• [Exercise] Going down the data below, set down exactly the line with "-- the recurrence satisfied by A's helper" and each line after it through the line with "simpa using this"; no other lines.

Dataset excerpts

^^^^^^^^

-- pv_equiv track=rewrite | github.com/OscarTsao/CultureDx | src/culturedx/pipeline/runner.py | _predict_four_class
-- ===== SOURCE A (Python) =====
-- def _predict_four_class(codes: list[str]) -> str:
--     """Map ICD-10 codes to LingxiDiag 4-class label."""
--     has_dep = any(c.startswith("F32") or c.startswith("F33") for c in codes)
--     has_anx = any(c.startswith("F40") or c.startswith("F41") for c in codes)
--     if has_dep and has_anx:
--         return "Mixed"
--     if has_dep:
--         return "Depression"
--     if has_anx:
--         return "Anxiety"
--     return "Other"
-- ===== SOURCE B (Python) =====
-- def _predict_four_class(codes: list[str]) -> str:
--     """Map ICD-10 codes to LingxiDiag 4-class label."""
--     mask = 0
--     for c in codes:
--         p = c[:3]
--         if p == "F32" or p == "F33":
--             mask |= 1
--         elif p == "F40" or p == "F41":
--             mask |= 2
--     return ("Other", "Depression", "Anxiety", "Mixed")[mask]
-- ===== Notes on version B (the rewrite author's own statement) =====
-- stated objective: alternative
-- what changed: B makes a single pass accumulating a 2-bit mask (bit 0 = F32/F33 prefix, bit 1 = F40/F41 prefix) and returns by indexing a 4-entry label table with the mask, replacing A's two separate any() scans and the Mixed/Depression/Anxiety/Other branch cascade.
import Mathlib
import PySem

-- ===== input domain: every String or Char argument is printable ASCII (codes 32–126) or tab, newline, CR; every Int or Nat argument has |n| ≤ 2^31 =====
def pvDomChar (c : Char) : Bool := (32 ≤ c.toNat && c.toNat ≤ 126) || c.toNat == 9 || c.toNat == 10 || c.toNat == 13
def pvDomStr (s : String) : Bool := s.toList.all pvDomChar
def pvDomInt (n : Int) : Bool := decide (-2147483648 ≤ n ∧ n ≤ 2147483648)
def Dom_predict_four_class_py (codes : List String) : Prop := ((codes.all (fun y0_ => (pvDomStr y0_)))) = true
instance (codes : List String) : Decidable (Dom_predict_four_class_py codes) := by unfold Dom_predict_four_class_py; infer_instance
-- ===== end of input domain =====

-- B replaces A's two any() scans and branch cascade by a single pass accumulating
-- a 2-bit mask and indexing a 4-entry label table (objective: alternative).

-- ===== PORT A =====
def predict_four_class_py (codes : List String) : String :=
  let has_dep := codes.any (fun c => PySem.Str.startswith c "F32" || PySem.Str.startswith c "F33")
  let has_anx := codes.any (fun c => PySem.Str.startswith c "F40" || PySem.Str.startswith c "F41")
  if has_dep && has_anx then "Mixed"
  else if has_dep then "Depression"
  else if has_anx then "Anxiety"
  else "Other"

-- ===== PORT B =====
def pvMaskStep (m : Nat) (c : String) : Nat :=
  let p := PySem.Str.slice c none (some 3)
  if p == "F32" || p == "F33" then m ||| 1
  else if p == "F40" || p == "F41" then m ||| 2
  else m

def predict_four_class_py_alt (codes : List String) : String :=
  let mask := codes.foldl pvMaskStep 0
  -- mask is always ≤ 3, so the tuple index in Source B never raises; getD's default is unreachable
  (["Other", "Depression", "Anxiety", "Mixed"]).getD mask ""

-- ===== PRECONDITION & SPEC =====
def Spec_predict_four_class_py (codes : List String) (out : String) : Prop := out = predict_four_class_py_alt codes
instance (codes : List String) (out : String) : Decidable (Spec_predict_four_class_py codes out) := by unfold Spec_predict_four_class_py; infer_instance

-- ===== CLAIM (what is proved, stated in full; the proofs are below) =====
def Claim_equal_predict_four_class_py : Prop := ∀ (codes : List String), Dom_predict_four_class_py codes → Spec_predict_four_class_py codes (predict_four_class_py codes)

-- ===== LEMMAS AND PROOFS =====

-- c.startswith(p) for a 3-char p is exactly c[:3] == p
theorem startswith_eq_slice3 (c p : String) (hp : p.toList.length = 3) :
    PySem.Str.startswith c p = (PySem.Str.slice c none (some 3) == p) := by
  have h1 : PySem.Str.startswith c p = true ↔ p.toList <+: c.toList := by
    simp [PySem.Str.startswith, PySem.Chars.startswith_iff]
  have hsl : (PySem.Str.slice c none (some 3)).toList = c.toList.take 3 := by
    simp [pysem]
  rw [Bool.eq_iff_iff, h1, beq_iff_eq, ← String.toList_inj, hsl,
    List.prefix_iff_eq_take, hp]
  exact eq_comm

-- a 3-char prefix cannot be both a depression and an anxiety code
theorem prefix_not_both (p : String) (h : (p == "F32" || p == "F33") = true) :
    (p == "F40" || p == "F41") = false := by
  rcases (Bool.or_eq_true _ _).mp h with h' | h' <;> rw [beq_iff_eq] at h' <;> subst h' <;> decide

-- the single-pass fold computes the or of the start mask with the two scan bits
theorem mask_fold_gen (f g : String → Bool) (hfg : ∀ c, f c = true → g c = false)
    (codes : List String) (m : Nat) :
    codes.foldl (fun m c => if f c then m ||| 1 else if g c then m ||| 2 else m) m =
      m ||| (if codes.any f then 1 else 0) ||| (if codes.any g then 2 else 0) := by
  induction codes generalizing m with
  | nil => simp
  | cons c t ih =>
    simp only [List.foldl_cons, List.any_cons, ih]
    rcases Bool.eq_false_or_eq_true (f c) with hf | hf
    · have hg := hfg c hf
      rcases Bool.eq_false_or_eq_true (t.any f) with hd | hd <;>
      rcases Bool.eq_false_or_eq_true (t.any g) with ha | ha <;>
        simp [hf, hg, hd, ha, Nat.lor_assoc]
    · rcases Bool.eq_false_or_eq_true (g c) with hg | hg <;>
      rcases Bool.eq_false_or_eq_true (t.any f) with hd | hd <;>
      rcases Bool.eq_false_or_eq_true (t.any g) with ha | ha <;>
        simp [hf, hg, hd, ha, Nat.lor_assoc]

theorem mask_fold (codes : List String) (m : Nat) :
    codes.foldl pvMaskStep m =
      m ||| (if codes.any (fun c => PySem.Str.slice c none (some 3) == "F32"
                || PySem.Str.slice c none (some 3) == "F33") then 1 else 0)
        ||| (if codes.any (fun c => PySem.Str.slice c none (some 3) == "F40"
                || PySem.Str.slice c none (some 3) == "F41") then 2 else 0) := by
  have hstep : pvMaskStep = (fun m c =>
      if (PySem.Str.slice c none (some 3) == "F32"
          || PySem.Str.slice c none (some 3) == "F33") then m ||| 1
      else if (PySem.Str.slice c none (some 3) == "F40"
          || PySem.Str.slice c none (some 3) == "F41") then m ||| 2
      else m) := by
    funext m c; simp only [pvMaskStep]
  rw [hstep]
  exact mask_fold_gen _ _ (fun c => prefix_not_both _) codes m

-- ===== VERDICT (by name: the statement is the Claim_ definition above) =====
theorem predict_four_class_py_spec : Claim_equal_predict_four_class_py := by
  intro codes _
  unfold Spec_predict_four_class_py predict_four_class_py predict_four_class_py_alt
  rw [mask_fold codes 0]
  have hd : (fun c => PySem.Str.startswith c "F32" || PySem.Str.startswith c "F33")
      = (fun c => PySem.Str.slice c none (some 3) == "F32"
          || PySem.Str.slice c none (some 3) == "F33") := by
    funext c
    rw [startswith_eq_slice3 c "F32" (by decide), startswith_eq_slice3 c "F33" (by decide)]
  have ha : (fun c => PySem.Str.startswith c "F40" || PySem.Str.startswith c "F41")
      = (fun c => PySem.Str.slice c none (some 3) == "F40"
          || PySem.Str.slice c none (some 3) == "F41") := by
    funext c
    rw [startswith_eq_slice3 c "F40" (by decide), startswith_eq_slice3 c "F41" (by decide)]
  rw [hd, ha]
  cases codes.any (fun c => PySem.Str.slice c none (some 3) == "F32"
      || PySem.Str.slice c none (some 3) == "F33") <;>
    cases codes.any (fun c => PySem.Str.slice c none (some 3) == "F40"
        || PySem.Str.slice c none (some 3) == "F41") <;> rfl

^^^^^^^^

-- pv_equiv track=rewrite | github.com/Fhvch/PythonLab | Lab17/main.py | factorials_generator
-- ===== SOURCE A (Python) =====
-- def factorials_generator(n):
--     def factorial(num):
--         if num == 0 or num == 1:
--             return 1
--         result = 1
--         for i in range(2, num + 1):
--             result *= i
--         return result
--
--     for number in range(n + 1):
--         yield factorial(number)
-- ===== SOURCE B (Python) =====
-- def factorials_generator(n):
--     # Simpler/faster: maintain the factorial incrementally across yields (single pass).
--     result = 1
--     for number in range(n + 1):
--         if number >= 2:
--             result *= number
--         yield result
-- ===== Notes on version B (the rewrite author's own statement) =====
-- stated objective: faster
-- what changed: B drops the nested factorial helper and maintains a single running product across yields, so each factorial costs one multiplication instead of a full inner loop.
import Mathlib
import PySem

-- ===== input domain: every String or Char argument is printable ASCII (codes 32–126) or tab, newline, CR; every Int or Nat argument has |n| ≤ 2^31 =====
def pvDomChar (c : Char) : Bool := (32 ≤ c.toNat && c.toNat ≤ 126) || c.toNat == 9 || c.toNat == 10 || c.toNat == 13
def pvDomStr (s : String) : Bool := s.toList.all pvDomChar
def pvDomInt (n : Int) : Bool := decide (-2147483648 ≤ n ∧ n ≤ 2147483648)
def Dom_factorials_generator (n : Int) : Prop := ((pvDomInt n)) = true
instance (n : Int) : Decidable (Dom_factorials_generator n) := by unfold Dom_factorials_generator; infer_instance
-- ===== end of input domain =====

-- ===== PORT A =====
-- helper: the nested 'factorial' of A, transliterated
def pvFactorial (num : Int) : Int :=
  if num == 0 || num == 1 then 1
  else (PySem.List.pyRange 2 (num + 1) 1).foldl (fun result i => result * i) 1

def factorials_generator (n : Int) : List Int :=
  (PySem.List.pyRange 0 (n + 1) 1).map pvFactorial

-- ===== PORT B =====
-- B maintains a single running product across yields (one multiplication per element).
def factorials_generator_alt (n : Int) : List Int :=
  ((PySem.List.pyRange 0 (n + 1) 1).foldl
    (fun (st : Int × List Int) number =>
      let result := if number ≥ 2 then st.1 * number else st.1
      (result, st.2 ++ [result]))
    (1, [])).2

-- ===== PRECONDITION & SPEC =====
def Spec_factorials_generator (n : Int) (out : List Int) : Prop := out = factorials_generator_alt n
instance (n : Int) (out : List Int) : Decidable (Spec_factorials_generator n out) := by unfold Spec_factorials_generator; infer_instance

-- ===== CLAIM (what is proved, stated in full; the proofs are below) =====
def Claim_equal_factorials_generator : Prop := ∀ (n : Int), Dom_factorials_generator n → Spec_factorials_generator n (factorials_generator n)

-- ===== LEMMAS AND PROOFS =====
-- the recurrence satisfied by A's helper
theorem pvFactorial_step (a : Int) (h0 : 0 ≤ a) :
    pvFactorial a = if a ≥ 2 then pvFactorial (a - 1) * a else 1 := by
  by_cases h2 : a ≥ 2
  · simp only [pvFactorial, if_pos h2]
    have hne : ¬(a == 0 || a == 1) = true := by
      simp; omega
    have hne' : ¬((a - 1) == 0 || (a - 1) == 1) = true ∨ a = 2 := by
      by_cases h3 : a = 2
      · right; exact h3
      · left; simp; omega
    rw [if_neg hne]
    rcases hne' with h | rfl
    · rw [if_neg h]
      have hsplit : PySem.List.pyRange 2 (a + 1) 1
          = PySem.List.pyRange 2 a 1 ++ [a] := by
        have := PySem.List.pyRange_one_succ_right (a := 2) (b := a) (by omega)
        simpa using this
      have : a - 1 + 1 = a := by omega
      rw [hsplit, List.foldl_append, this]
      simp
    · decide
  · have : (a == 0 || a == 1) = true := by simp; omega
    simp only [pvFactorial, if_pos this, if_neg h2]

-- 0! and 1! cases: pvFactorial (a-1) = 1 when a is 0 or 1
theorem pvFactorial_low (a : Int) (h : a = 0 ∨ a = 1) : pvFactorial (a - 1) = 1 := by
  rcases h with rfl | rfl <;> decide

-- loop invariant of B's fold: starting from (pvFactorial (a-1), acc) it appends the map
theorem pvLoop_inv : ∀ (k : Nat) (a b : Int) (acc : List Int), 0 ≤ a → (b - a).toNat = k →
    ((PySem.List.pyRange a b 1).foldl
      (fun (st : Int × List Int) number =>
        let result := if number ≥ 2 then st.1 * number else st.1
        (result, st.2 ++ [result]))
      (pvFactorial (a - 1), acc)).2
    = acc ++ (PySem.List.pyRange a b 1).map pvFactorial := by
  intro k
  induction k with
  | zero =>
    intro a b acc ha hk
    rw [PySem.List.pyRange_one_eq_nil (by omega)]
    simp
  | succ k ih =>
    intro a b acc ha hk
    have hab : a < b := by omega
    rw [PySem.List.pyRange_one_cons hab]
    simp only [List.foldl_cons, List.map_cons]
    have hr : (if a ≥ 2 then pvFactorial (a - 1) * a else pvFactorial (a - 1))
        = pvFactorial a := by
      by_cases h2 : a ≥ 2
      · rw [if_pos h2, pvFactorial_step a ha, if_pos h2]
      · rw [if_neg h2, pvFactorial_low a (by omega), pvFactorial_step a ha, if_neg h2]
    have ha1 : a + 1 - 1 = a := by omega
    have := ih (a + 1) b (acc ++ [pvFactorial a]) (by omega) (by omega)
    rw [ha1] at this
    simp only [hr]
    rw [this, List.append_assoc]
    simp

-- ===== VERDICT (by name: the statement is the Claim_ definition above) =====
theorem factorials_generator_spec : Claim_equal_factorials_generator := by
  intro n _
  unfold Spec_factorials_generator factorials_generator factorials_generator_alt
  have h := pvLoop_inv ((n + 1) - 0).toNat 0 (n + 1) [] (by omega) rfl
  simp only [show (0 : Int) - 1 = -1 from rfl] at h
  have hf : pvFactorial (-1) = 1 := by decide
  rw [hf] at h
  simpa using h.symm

^^^^^^^^

• [Answer to this problem]
-- the recurrence satisfied by A's helper
theorem pvFactorial_step (a : Int) (h0 : 0 ≤ a) :
    pvFactorial a = if a ≥ 2 then pvFactorial (a - 1) * a else 1 := by
  by_cases h2 : a ≥ 2
  · simp only [pvFactorial, if_pos h2]
    have hne : ¬(a == 0 || a == 1) = true := by
      simp; omega
    have hne' : ¬((a - 1) == 0 || (a - 1) == 1) = true ∨ a = 2 := by
      by_cases h3 : a = 2
      · right; exact h3
      · left; simp; omega
    rw [if_neg hne]
    rcases hne' with h | rfl
    · rw [if_neg h]
      have hsplit : PySem.List.pyRange 2 (a + 1) 1
          = PySem.List.pyRange 2 a 1 ++ [a] := by
        have := PySem.List.pyRange_one_succ_right (a := 2) (b := a) (by omega)
        simpa using this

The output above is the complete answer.